▶ [Goal of the exercise]: Nothing but the lines from the one with "-- (objective: alternative" down to the one with "returns the value" should be returned, exactly and with both ends included, from the material below.

============

-- pv_equiv track=rewrite | github.com/Sri-Lekha03/data-pipeline | build/package/pipeline/handler.py | group_by_partition
-- ===== SOURCE A (Python) =====
-- from typing import Any
--
-- def group_by_partition(
--     records: list[dict[str, Any]],
-- ) -> dict[str, list[dict[str, Any]]]:
--     """Group transformed records by their partition path."""
--     groups: dict[str, list[dict[str, Any]]] = {}
--     for record in records:
--         partition = record.pop("_partition", "unknown/")
--         groups.setdefault(partition, []).append(record)
--     return groups
-- ===== SOURCE B (Python) =====
-- def group_by_partition(records):
--     """Group transformed records by their partition path."""
--     pairs = [(record.pop("_partition", "unknown/"), record) for record in records]
--     keys = list(dict.fromkeys(k for k, _ in pairs))
--     return {k: [r for kk, r in pairs if kk == k] for k in keys}
-- ===== Notes on version B (the rewrite author's own statement) =====
-- stated objective: alternative
-- what changed: Replaces the single-pass setdefault/append hash bucketing with a two-phase decomposition: extract (partition, record) pairs, dedup the keys in first-occurrence order, then build the result as a per-key filter comprehension.
import Mathlib
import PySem

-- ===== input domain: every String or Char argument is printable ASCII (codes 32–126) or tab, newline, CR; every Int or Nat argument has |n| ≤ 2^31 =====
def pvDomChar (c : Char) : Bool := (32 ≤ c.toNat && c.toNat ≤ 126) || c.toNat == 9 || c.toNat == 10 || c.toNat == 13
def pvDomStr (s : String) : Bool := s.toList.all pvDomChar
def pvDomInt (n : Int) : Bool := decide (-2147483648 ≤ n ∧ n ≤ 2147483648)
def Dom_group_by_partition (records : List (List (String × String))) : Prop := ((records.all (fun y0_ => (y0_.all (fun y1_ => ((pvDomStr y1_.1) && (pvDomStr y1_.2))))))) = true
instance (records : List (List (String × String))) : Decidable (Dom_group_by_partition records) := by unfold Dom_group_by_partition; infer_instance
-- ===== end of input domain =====

-- B replaces A's single-pass setdefault/append bucketing by pair extraction + key dedup + per-key filtering
-- (objective: alternative decomposition, same results). Both Pythons pop '_partition' out of each record in
-- place; the equivalence proved here is about the RETURN value (B performs the same mutation).


-- shared helper: record.pop("_partition", "unknown/") — returns the value (first match, default "unknown/")
-- and the record with that key removed; both Pythons perform exactly this pop
def popPartition (record : List (String × String)) : String × List (String × String) :=
  let d := PySem.Dict.mk record
  ((d.get? "_partition").getD "unknown/", (d.erase "_partition").items)

-- ===== PORT A =====
def group_by_partition (records : List (List (String × String))) : List (String × List (List (String × String))) :=
  -- groups = {}; for record in records: partition = record.pop(...); groups.setdefault(partition, []).append(record)
  (records.foldl
    (fun (groups : PySem.Dict String (List (List (String × String)))) record =>
      let p := popPartition record
      groups.modify p.1 [] (· ++ [p.2]))
    PySem.Dict.empty).items

-- ===== PORT B =====
def group_by_partition_alt (records : List (List (String × String))) : List (String × List (List (String × String))) :=
  let pairs := records.map popPartition
  let keys := PySem.List.dedup (pairs.map (·.1))
  keys.map (fun k => (k, (pairs.filter (fun p => p.1 == k)).map (·.2)))

-- ===== PRECONDITION & SPEC =====
def Spec_group_by_partition (records : List (List (String × String))) (out : List (String × List (List (String × String)))) : Prop := out = group_by_partition_alt records
instance (records : List (List (String × String))) (out : List (String × List (List (String × String)))) : Decidable (Spec_group_by_partition records out) := by unfold Spec_group_by_partition; infer_instance

-- ===== CLAIM (what is proved, stated in full; the proofs are below) =====
def Claim_equal_group_by_partition : Prop := ∀ (records : List (List (String × String))), Dom_group_by_partition records → Spec_group_by_partition records (group_by_partition records)

-- ===== LEMMAS AND PROOFS =====

theorem group_items (pairs : List (String × List (String × String))) :
    (pairs.foldl
      (fun (d : PySem.Dict String (List (List (String × String)))) p =>
        d.modify p.1 [] (· ++ [p.2])) PySem.Dict.empty).items
    = (PySem.List.dedup (pairs.map (·.1))).map
        (fun k => (k, (pairs.filter (fun p => p.1 == k)).map (·.2))) := by
  have hnd : ((pairs.foldl
      (fun (d : PySem.Dict String (List (List (String × String)))) p =>
        d.modify p.1 [] (· ++ [p.2])) PySem.Dict.empty)).keys.Nodup :=
    PySem.Dict.nodup_keys_foldl_modify_key pairs (·.1) [] (fun _ p => (· ++ [p.2]))
      PySem.Dict.empty (by simp [PySem.Dict.keys_empty])
  rw [PySem.Dict.items_eq_map_keys _ hnd []]
  rw [PySem.Dict.keys_foldl_modify_key]
  simp only [PySem.Dict.keys_empty, PySem.Set.update_nil_left, PySem.List.dedup_eq_ofList]
  refine List.map_congr_left (fun k hk => ?_)
  congr 1
  rw [PySem.Dict.getD_foldl_modify_append]
  simp [PySem.Dict.getD_empty]

theorem group_by_partition_eq_alt (records : List (List (String × String))) :
    group_by_partition records = group_by_partition_alt records := by
  unfold group_by_partition group_by_partition_alt
  have h := group_items (records.map popPartition)
  rw [List.foldl_map] at h
  exact h

-- ===== VERDICT (by name: the statement is the Claim_ definition above) =====
theorem group_by_partition_spec : Claim_equal_group_by_partition := by
  intro records _
  exact group_by_partition_eq_alt records
-- the two assembly phases agree for any values of the eight boolean conditions
theorem pv_assemble (c1 c2 c3 c4 c5 c6 c7 c8 : Bool) :
    (PySem.Str.join " & "
      (if (if c8 then
              (if c5 then (if c6 || c7 then
                  (if c4 then (if c3 then (if c2 then (if c1 then ([] : List String) ++ ["Legs"] else []) ++ ["Chest"] else (if c1 then ([] : List String) ++ ["Legs"] else [])) ++ ["Back"] else (if c2 then (if c1 then ([] : List String) ++ ["Legs"] else []) ++ ["Chest"] else (if c1 then ([] : List String) ++ ["Legs"] else []))) ++ ["Biceps"] else (if c3 then (if c2 then (if c1 then ([] : List String) ++ ["Legs"] else []) ++ ["Chest"] else (if c1 then ([] : List String) ++ ["Legs"] else [])) ++ ["Back"] else (if c2 then (if c1 then ([] : List String) ++ ["Legs"] else []) ++ ["Chest"] else (if c1 then ([] : List String) ++ ["Legs"] else [])))) ++ ["Triceps"]
                else
                  (if c4 then (if c3 then (if c2 then (if c1 then ([] : List String) ++ ["Legs"] else []) ++ ["Chest"] else (if c1 then ([] : List String) ++ ["Legs"] else [])) ++ ["Back"] else (if c2 then (if c1 then ([] : List String) ++ ["Legs"] else []) ++ ["Chest"] else (if c1 then ([] : List String) ++ ["Legs"] else []))) ++ ["Biceps"] else (if c3 then (if c2 then (if c1 then ([] : List String) ++ ["Legs"] else []) ++ ["Chest"] else (if c1 then ([] : List String) ++ ["Legs"] else [])) ++ ["Back"] else (if c2 then (if c1 then ([] : List String) ++ ["Legs"] else []) ++ ["Chest"] else (if c1 then ([] : List String) ++ ["Legs"] else [])))))
               else
                  (if c4 then (if c3 then (if c2 then (if c1 then ([] : List String) ++ ["Legs"] else []) ++ ["Chest"] else (if c1 then ([] : List String) ++ ["Legs"] else [])) ++ ["Back"] else (if c2 then (if c1 then ([] : List String) ++ ["Legs"] else []) ++ ["Chest"] else (if c1 then ([] : List String) ++ ["Legs"] else []))) ++ ["Biceps"] else (if c3 then (if c2 then (if c1 then ([] : List String) ++ ["Legs"] else []) ++ ["Chest"] else (if c1 then ([] : List String) ++ ["Legs"] else [])) ++ ["Back"] else (if c2 then (if c1 then ([] : List String) ++ ["Legs"] else []) ++ ["Chest"] else (if c1 then ([] : List String) ++ ["Legs"] else []))))) ++ ["Shoulders"]
            else
              (if c5 then (if c6 || c7 then
                  (if c4 then (if c3 then (if c2 then (if c1 then ([] : List String) ++ ["Legs"] else []) ++ ["Chest"] else (if c1 then ([] : List String) ++ ["Legs"] else [])) ++ ["Back"] else (if c2 then (if c1 then ([] : List String) ++ ["Legs"] else []) ++ ["Chest"] else (if c1 then ([] : List String) ++ ["Legs"] else []))) ++ ["Biceps"] else (if c3 then (if c2 then (if c1 then ([] : List String) ++ ["Legs"] else []) ++ ["Chest"] else (if c1 then ([] : List String) ++ ["Legs"] else [])) ++ ["Back"] else (if c2 then (if c1 then ([] : List String) ++ ["Legs"] else []) ++ ["Chest"] else (if c1 then ([] : List String) ++ ["Legs"] else [])))) ++ ["Triceps"]
                else
                  (if c4 then (if c3 then (if c2 then (if c1 then ([] : List String) ++ ["Legs"] else []) ++ ["Chest"] else (if c1 then ([] : List String) ++ ["Legs"] else [])) ++ ["Back"] else (if c2 then (if c1 then ([] : List String) ++ ["Legs"] else []) ++ ["Chest"] else (if c1 then ([] : List String) ++ ["Legs"] else []))) ++ ["Biceps"] else (if c3 then (if c2 then (if c1 then ([] : List String) ++ ["Legs"] else []) ++ ["Chest"] else (if c1 then ([] : List String) ++ ["Legs"] else [])) ++ ["Back"] else (if c2 then (if c1 then ([] : List String) ++ ["Legs"] else []) ++ ["Chest"] else (if c1 then ([] : List String) ++ ["Legs"] else [])))))
               else
                  (if c4 then (if c3 then (if c2 then (if c1 then ([] : List String) ++ ["Legs"] else []) ++ ["Chest"] else (if c1 then ([] : List String) ++ ["Legs"] else [])) ++ ["Back"] else (if c2 then (if c1 then ([] : List String) ++ ["Legs"] else []) ++ ["Chest"] else (if c1 then ([] : List String) ++ ["Legs"] else []))) ++ ["Biceps"] else (if c3 then (if c2 then (if c1 then ([] : List String) ++ ["Legs"] else []) ++ ["Chest"] else (if c1 then ([] : List String) ++ ["Legs"] else [])) ++ ["Back"] else (if c2 then (if c1 then ([] : List String) ++ ["Legs"] else []) ++ ["Chest"] else (if c1 then ([] : List String) ++ ["Legs"] else [])))))).isEmpty
        then ["Full Body"]
        else (if c8 then
              (if c5 then (if c6 || c7 then
                  (if c4 then (if c3 then (if c2 then (if c1 then ([] : List String) ++ ["Legs"] else []) ++ ["Chest"] else (if c1 then ([] : List String) ++ ["Legs"] else [])) ++ ["Back"] else (if c2 then (if c1 then ([] : List String) ++ ["Legs"] else []) ++ ["Chest"] else (if c1 then ([] : List String) ++ ["Legs"] else []))) ++ ["Biceps"] else (if c3 then (if c2 then (if c1 then ([] : List String) ++ ["Legs"] else []) ++ ["Chest"] else (if c1 then ([] : List String) ++ ["Legs"] else [])) ++ ["Back"] else (if c2 then (if c1 then ([] : List String) ++ ["Legs"] else []) ++ ["Chest"] else (if c1 then ([] : List String) ++ ["Legs"] else [])))) ++ ["Triceps"]
                else
                  (if c4 then (if c3 then (if c2 then (if c1 then ([] : List String) ++ ["Legs"] else []) ++ ["Chest"] else (if c1 then ([] : List String) ++ ["Legs"] else [])) ++ ["Back"] else (if c2 then (if c1 then ([] : List String) ++ ["Legs"] else []) ++ ["Chest"] else (if c1 then ([] : List String) ++ ["Legs"] else []))) ++ ["Biceps"] else (if c3 then (if c2 then (if c1 then ([] : List String) ++ ["Legs"] else []) ++ ["Chest"] else (if c1 then ([] : List String) ++ ["Legs"] else [])) ++ ["Back"] else (if c2 then (if c1 then ([] : List String) ++ ["Legs"] else []) ++ ["Chest"] else (if c1 then ([] : List String) ++ ["Legs"] else [])))))
               else
                  (if c4 then (if c3 then (if c2 then (if c1 then ([] : List String) ++ ["Legs"] else []) ++ ["Chest"] else (if c1 then ([] : List String) ++ ["Legs"] else [])) ++ ["Back"] else (if c2 then (if c1 then ([] : List String) ++ ["Legs"] else []) ++ ["Chest"] else (if c1 then ([] : List String) ++ ["Legs"] else []))) ++ ["Biceps"] else (if c3 then (if c2 then (if c1 then ([] : List String) ++ ["Legs"] else []) ++ ["Chest"] else (if c1 then ([] : List String) ++ ["Legs"] else [])) ++ ["Back"] else (if c2 then (if c1 then ([] : List String) ++ ["Legs"] else []) ++ ["Chest"] else (if c1 then ([] : List String) ++ ["Legs"] else []))))) ++ ["Shoulders"]
            else
              (if c5 then (if c6 || c7 then
                  (if c4 then (if c3 then (if c2 then (if c1 then ([] : List String) ++ ["Legs"] else []) ++ ["Chest"] else (if c1 then ([] : List String) ++ ["Legs"] else [])) ++ ["Back"] else (if c2 then (if c1 then ([] : List String) ++ ["Legs"] else []) ++ ["Chest"] else (if c1 then ([] : List String) ++ ["Legs"] else []))) ++ ["Biceps"] else (if c3 then (if c2 then (if c1 then ([] : List String) ++ ["Legs"] else []) ++ ["Chest"] else (if c1 then ([] : List String) ++ ["Legs"] else [])) ++ ["Back"] else (if c2 then (if c1 then ([] : List String) ++ ["Legs"] else []) ++ ["Chest"] else (if c1 then ([] : List String) ++ ["Legs"] else [])))) ++ ["Triceps"]
                else
                  (if c4 then (if c3 then (if c2 then (if c1 then ([] : List String) ++ ["Legs"] else []) ++ ["Chest"] else (if c1 then ([] : List String) ++ ["Legs"] else [])) ++ ["Back"] else (if c2 then (if c1 then ([] : List String) ++ ["Legs"] else []) ++ ["Chest"] else (if c1 then ([] : List String) ++ ["Legs"] else []))) ++ ["Biceps"] else (if c3 then (if c2 then (if c1 then ([] : List String) ++ ["Legs"] else []) ++ ["Chest"] else (if c1 then ([] : List String) ++ ["Legs"] else [])) ++ ["Back"] else (if c2 then (if c1 then ([] : List String) ++ ["Legs"] else []) ++ ["Chest"] else (if c1 then ([] : List String) ++ ["Legs"] else [])))))
               else
                  (if c4 then (if c3 then (if c2 then (if c1 then ([] : List String) ++ ["Legs"] else []) ++ ["Chest"] else (if c1 then ([] : List String) ++ ["Legs"] else [])) ++ ["Back"] else (if c2 then (if c1 then ([] : List String) ++ ["Legs"] else []) ++ ["Chest"] else (if c1 then ([] : List String) ++ ["Legs"] else []))) ++ ["Biceps"] else (if c3 then (if c2 then (if c1 then ([] : List String) ++ ["Legs"] else []) ++ ["Chest"] else (if c1 then ([] : List String) ++ ["Legs"] else [])) ++ ["Back"] else (if c2 then (if c1 then ([] : List String) ++ ["Legs"] else []) ++ ["Chest"] else (if c1 then ([] : List String) ++ ["Legs"] else []))))))))
    =
    (if ((if c1 then ["Legs"] else []) ++ (if c2 then ["Chest"] else []) ++ (if c3 then ["Back"] else []) ++ (if c4 then ["Biceps"] else []) ++ (if c5 && (c6 || c7) then ["Triceps"] else []) ++ (if c8 then ["Shoulders"] else [])).isEmpty
      then "Full Body"
      else PySem.Str.join " & " ((if c1 then ["Legs"] else []) ++ (if c2 then ["Chest"] else []) ++ (if c3 then ["Back"] else []) ++ (if c4 then ["Biceps"] else []) ++ (if c5 && (c6 || c7) then ["Triceps"] else []) ++ (if c8 then ["Shoulders"] else []))) := by
  cases c1 <;> cases c2 <;> cases c3 <;> cases c4 <;> cases c5 <;> cases c6 <;> cases c7 <;> cases c8 <;> decide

============

▶ [Finished task]:
-- (objective: alternative decomposition, same results). Both Pythons pop '_partition' out of each record in
-- place; the equivalence proved here is about the RETURN value (B performs the same mutation).


-- shared helper: record.pop("_partition", "unknown/") — returns the value (first match, default "unknown/")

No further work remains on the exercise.